To do :: Scan the data, and whenever a line contains "pairs", copy it.

──────── Material to process ────────

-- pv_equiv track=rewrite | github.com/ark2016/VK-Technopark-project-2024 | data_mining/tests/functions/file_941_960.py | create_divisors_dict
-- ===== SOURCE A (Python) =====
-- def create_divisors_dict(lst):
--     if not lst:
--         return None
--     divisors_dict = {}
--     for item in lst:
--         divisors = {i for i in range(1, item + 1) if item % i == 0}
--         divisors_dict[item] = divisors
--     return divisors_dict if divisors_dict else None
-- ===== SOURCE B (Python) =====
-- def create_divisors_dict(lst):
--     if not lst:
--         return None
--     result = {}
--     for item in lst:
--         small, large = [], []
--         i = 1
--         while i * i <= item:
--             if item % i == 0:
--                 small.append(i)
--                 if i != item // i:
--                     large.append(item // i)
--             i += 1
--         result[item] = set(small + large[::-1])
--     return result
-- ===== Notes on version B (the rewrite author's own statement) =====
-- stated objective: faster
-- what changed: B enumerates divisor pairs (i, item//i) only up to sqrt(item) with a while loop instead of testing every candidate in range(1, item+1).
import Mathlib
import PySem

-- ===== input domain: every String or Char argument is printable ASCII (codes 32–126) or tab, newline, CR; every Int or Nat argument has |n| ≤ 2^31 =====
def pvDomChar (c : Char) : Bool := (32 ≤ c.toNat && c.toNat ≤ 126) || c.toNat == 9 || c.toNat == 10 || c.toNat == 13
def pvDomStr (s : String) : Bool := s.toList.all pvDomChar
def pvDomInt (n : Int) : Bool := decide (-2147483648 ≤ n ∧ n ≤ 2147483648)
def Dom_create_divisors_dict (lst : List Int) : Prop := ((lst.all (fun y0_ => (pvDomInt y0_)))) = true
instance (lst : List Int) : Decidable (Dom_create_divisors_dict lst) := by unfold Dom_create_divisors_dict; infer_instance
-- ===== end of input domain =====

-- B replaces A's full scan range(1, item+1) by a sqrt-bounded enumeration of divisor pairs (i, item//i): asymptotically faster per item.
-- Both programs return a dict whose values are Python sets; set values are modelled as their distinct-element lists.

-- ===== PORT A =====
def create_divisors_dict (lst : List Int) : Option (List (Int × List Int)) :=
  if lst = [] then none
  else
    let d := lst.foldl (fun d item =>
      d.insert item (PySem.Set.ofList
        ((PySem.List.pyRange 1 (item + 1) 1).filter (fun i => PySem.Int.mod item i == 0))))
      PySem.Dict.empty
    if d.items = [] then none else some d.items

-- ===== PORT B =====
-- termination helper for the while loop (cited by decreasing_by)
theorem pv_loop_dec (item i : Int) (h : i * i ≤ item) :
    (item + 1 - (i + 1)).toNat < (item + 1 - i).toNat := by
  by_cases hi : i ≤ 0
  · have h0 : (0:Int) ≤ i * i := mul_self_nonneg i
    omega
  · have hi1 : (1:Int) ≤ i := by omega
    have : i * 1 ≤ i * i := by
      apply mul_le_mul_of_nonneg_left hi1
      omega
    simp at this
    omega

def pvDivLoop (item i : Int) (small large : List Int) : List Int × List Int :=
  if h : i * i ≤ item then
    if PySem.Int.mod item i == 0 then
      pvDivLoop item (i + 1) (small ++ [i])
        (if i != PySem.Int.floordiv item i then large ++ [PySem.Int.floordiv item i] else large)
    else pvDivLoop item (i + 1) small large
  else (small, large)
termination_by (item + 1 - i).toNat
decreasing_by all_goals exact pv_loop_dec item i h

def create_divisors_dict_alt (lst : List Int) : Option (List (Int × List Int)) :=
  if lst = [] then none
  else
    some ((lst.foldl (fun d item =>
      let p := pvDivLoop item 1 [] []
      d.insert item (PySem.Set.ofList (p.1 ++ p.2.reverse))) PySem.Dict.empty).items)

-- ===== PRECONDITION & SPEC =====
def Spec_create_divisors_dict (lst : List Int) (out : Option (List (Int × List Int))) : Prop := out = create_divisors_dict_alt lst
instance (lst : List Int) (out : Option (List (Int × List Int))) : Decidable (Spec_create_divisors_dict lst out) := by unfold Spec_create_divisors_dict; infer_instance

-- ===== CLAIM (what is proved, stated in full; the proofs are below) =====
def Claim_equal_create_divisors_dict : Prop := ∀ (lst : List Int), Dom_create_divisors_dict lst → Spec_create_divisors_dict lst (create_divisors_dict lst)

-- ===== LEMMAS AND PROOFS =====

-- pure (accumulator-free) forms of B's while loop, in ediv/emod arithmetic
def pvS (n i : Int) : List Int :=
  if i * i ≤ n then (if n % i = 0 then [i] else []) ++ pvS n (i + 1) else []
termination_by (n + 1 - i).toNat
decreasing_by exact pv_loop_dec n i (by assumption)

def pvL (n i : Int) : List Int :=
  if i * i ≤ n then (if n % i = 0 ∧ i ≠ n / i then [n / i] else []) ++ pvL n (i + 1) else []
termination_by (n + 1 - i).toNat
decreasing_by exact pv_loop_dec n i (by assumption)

────────

Solved problem ::
-- what changed: B enumerates divisor pairs (i, item//i) only up to sqrt(item) with a while loop instead of testing every candidate in range(1, item+1).
-- B replaces A's full scan range(1, item+1) by a sqrt-bounded enumeration of divisor pairs (i, item//i): asymptotically faster per item.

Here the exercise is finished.